* **TASK REQUIREMENTS**:
Report how many lines below contain the word "String", giving the number and no other words.

* **RECORDS FOR THIS EXERCISE**:

———

-- pv_equiv track=rewrite | github.com/JiBing17/CompetitiveProgramming | finanicalPlanning.py | min_days_to_retire
-- ===== SOURCE A (Python) =====
-- def min_days_to_retire(n, M, investments):
--
--     # bounds for BSTA
--     left = 1
--     right = 10**10
--
--     while left < right:
--
--         mid = left + (right - left) // 2
--         bool = canRetire(mid, n, M, investments)
--
--         # adjust bounds for a smaller day
--         if bool:
--             right = mid
--         # adjust bounds for a bigger day
--         else:
--             left = mid + 1
--
--     return left
--
-- def canRetire(days, n, M, investments):
--
--     valid = []
--     for money, cost in investments:
--
--         # valid investment bank where we can break even given d days
--         if cost  <= days * money:
--             valid.append((money, cost))
--
--     totalCost = 0
--     profit = 0
--
--     # calculate cost for each valid bank and profit made
--     for m, c in valid:
--         totalCost += c
--         profit += m * days
--
--     # true if we still have more than enough to retire given M
--     remainder =  profit - totalCost
--     return remainder >= M
-- ===== SOURCE B (Python) =====
-- def min_days_to_retire(n, M, investments):
--     CAP = 10**10
--     events = []
--     for money, cost in investments:
--         events += _pv_events(money, cost, CAP)
--     events.sort(key=lambda e: e[0])
--     bps = [e[0] for e in events]
--     slopes, s = [0], 0
--     for _, dm, _ in events:
--         s += dm
--         slopes.append(s)
--     inters, t = [0], 0
--     for _, _, dc in events:
--         t += dc
--         inters.append(t)
--
--     def profit(d):
--         lo, hi = 0, len(bps)
--         while lo < hi:
--             mid = (lo + hi) // 2
--             if bps[mid] <= d:
--                 lo = mid + 1
--             else:
--                 hi = mid
--         return d * slopes[lo] - inters[lo]
--
--     lo, hi = 1, CAP
--     while lo < hi:
--         mid = (lo + hi) // 2
--         if profit(mid) >= M:
--             hi = mid
--         else:
--             lo = mid + 1
--     return lo
--
-- def _pv_events(money, cost, CAP):
--     # each investment is active on a contiguous day-interval; emit (start, +m, +c)
--     # and, when the interval ends before CAP, a cancelling (stop+1, -m, -c)
--     if money > 0:
--         start = max(1, -((-cost) // money))
--         return [(start, money, cost)] if start <= CAP else []
--     if money == 0:
--         return [(1, money, cost)] if cost <= 0 else []
--     stop = cost // money  # floor division: active days are 1..stop
--     if stop < 1:
--         return []
--     if stop < CAP:
--         return [(1, money, cost), (stop + 1, -money, -cost)]
--     return [(1, money, cost)]
-- ===== Notes on version B (the rewrite author's own statement) =====
-- stated objective: alternative
-- what changed: Instead of re-scanning all investments for each of the ~34 binary-search probes, B precomputes each investment's activation day-interval via ceiling/floor division, compresses them into sorted breakpoint events with prefix sums, and answers each probe's profit query by a bisect over the breakpoints; the outer binary search over days is kept so B matches A exactly even where the profit function is non-monotone (negative money).
import Mathlib
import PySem

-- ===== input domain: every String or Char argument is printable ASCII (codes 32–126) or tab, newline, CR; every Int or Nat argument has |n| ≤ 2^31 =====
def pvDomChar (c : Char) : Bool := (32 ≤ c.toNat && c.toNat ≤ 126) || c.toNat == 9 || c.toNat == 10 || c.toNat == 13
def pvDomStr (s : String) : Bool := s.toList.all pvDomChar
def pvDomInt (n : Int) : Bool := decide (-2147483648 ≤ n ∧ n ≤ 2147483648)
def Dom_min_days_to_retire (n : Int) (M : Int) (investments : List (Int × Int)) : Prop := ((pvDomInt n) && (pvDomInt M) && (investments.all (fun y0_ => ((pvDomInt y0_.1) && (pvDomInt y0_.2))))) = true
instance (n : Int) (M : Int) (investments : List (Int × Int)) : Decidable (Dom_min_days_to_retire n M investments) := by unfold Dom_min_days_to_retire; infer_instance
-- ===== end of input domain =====

-- B replaces A's O(n) rescan of the investments on every binary-search probe by
-- precomputed activation-interval events (sorted, with prefix sums) and a bisect
-- per probe; the outer binary search over days is kept, so the two agree on all
-- inputs.

-- ===== PORT A =====
def canRetire (days : Int) (n : Int) (M : Int) (investments : List (Int × Int)) : Bool :=
  let valid := investments.foldl
    (fun acc p => if p.2 ≤ days * p.1 then acc ++ [p] else acc) ([] : List (Int × Int))
  let totalCost := valid.foldl (fun a p => a + p.2) (0 : Int)
  let profit := valid.foldl (fun a p => a + p.1 * days) (0 : Int)
  decide (M ≤ profit - totalCost)

def aLoop (n : Int) (M : Int) (investments : List (Int × Int)) (left right : Int) : Int :=
  if h : left < right then
    let mid := left + PySem.Int.floordiv (right - left) 2
    if canRetire mid n M investments then aLoop n M investments left mid
    else aLoop n M investments (mid + 1) right
  else left
termination_by (right - left).toNat
decreasing_by
  · have h0 : (0:Int) ≤ PySem.Int.floordiv (right - left) 2 :=
      (PySem.Int.le_floordiv_iff_mul_le (by omega)).2 (by omega)
    have h1 : PySem.Int.floordiv (right - left) 2 < right - left :=
      (PySem.Int.floordiv_lt_iff_lt_mul (by omega)).2 (by omega)
    omega
  · have h0 : (0:Int) ≤ PySem.Int.floordiv (right - left) 2 :=
      (PySem.Int.le_floordiv_iff_mul_le (by omega)).2 (by omega)
    omega

def min_days_to_retire (n : Int) (M : Int) (investments : List (Int × Int)) : Int :=
  aLoop n M investments 1 10000000000

-- ===== PORT B =====
def pvCAP : Int := 10000000000

-- _pv_events(money, cost, CAP): the day-interval on which (money, cost) is active,
-- as a start event (and a cancelling stop event when the interval ends before CAP)
def eventsOf (p : Int × Int) : List (Int × Int × Int) :=
  if 0 < p.1 then
    let start := max 1 (-(PySem.Int.floordiv (-p.2) p.1))
    if start ≤ pvCAP then [(start, p.1, p.2)] else []
  else if p.1 = 0 then
    (if p.2 ≤ 0 then [(1, p.1, p.2)] else [])
  else
    let stop := PySem.Int.floordiv p.2 p.1
    if stop < 1 then []
    else if stop < pvCAP then [(1, p.1, p.2), (stop + 1, -p.1, -p.2)]
    else [(1, p.1, p.2)]

-- the inner bisect loop of profit(); indices are in range whenever Python reads
-- them (0 ≤ mid < len bps), so getD's default is never returned
def bisLoop (bps : List Int) (d : Int) (lo hi : Nat) : Nat :=
  if h : lo < hi then
    let mid := (lo + hi) / 2
    if bps.getD mid 0 ≤ d then bisLoop bps d (mid + 1) hi
    else bisLoop bps d lo mid
  else lo
termination_by hi - lo
decreasing_by all_goals omega

-- profit(d); slopes[lo] / inters[lo] have lo ≤ len bps < len slopes, always in range
def profitQ (bps slopes inters : List Int) (d : Int) : Int :=
  let idx := bisLoop bps d 0 bps.length
  d * slopes.getD idx 0 - inters.getD idx 0

def bLoop (M : Int) (bps slopes inters : List Int) (lo hi : Int) : Int :=
  if h : lo < hi then
    let mid := PySem.Int.floordiv (lo + hi) 2
    if M ≤ profitQ bps slopes inters mid then bLoop M bps slopes inters lo mid
    else bLoop M bps slopes inters (mid + 1) hi
  else lo
termination_by (hi - lo).toNat
decreasing_by
  · have h1 := PySem.Int.floordiv_two_mid_bounds (le_of_lt h)
    have h2 : PySem.Int.floordiv (lo + hi) 2 < hi :=
      (PySem.Int.floordiv_lt_iff_lt_mul (by omega)).2 (by omega)
    omega
  · have h1 := PySem.Int.floordiv_two_mid_bounds (le_of_lt h)
    omega

def min_days_to_retire_alt (n : Int) (M : Int) (investments : List (Int × Int)) : Int :=
  let events := investments.foldl (fun acc p => acc ++ eventsOf p) ([] : List (Int × Int × Int))
  let evs := PySem.List.sorted events (fun e => e.1)
  let bps := evs.map (fun e => e.1)
  let slopes := (evs.foldl (fun (st : Int × List Int) e =>
    (st.1 + e.2.1, st.2 ++ [st.1 + e.2.1])) ((0 : Int), [(0 : Int)])).2
  let inters := (evs.foldl (fun (st : Int × List Int) e =>
    (st.1 + e.2.2, st.2 ++ [st.1 + e.2.2])) ((0 : Int), [(0 : Int)])).2
  bLoop M bps slopes inters 1 pvCAP

-- ===== PRECONDITION & SPEC =====
def Spec_min_days_to_retire (n : Int) (M : Int) (investments : List (Int × Int)) (out : Int) : Prop := out = min_days_to_retire_alt n M investments
instance (n : Int) (M : Int) (investments : List (Int × Int)) (out : Int) : Decidable (Spec_min_days_to_retire n M investments out) := by unfold Spec_min_days_to_retire; infer_instance

-- ===== CLAIM (what is proved, stated in full; the proofs are below) =====
def Claim_equal_min_days_to_retire : Prop := ∀ (n : Int) (M : Int) (investments : List (Int × Int)), Dom_min_days_to_retire n M investments → Spec_min_days_to_retire n M investments (min_days_to_retire n M investments)

-- ===== LEMMAS AND PROOFS =====

-- A's profit-minus-cost at day d, as a sum over the valid investments
def profA (d : Int) (inv : List (Int × Int)) : Int :=
  ((inv.filter (fun p => decide (p.2 ≤ d * p.1))).map (fun p => d * p.1 - p.2)).sum

lemma canRetire_eq (d n M : Int) (inv : List (Int × Int)) :
    canRetire d n M inv = decide (M ≤ profA d inv) := by
  have hs : ∀ l : List (Int × Int),
      (l.map (fun p => d * p.1 - p.2)).sum
      = (l.map (fun p => p.1 * d)).sum - (l.map (fun p => p.2)).sum := by
    intro l; induction l with
    | nil => simp
    | cons a t ih => simp [ih]; ring
  unfold canRetire profA
  rw [PySem.List.foldl_append_ite_eq_filter (fun p => p.2 ≤ d * p.1) inv []]
  simp only [List.nil_append, PySem.List.foldl_add, zero_add, hs]

-- per-investment: the events of p that have fired by day d sum to p's contribution
lemma eventsOf_sum (p : Int × Int) (d : Int) (h1 : 1 ≤ d) (h2 : d ≤ pvCAP) :
    (((eventsOf p).filter (fun e => decide (e.1 ≤ d))).map
      (fun e => d * e.2.1 - e.2.2)).sum
    = if p.2 ≤ d * p.1 then d * p.1 - p.2 else 0 := by
  obtain ⟨m, c⟩ := p
  simp only [eventsOf]
  by_cases hm : 0 < m
  · rw [if_pos hm]
    have h' : (-(PySem.Int.floordiv (-c) m) ≤ d) ↔ c ≤ d * m := by
      have h1 : (-(PySem.Int.floordiv (-c) m) ≤ d) ↔ (-d ≤ PySem.Int.floordiv (-c) m) := by omega
      rw [h1, PySem.Int.le_floordiv_iff_mul_le hm, neg_mul, neg_le_neg_iff]
    have hiff : max 1 (-(PySem.Int.floordiv (-c) m)) ≤ d ↔ c ≤ d * m := by
      rw [max_le_iff]
      exact ⟨fun h => h'.1 h.2, fun h => ⟨h1, h'.2 h⟩⟩
    by_cases hc : max 1 (-(PySem.Int.floordiv (-c) m)) ≤ pvCAP
    · rw [if_pos hc]
      by_cases hd : max 1 (-(PySem.Int.floordiv (-c) m)) ≤ d
      · simp [hd, hiff.1 hd]
      · have hnc : ¬ c ≤ d * m := fun hcon => hd (hiff.2 hcon)
        simp [hd, hnc]
    · rw [if_neg hc]
      have : ¬ c ≤ d * m := fun hcon => hc (le_trans (hiff.2 hcon) h2)
      simp [this]
  · by_cases hm0 : m = 0
    · subst hm0
      rw [if_neg hm, if_pos rfl]
      by_cases hc : c ≤ 0
      · simp [hc, h1]
      · simp [hc]
    · have hm' : m < 0 := by omega
      rw [if_neg hm, if_neg hm0]
      have hiff : d ≤ PySem.Int.floordiv c m ↔ c ≤ d * m := by
        rw [← PySem.Int.floordiv_neg_neg c m,
          PySem.Int.le_floordiv_iff_mul_le (show (0:Int) < -m by omega),
          mul_neg, neg_le_neg_iff]
      by_cases hs1 : PySem.Int.floordiv c m < 1
      · rw [if_pos hs1]
        have : ¬ c ≤ d * m := fun hcon => by have := hiff.2 hcon; omega
        simp [this]
      · rw [if_neg hs1]
        by_cases hs2 : PySem.Int.floordiv c m < pvCAP
        · rw [if_pos hs2]
          by_cases hd : d ≤ PySem.Int.floordiv c m
          · have h2' : ¬ PySem.Int.floordiv c m + 1 ≤ d := by omega
            simp [h1, h2', hiff.1 hd]
          · have h2' : PySem.Int.floordiv c m + 1 ≤ d := by omega
            have : ¬ c ≤ d * m := fun hcon => hd (hiff.2 hcon)
            simp [h1, h2', this]
        · rw [if_neg hs2]
          have hd : d ≤ PySem.Int.floordiv c m := by omega
          simp [h1, hiff.1 hd]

———

* **SOLUTION**:
2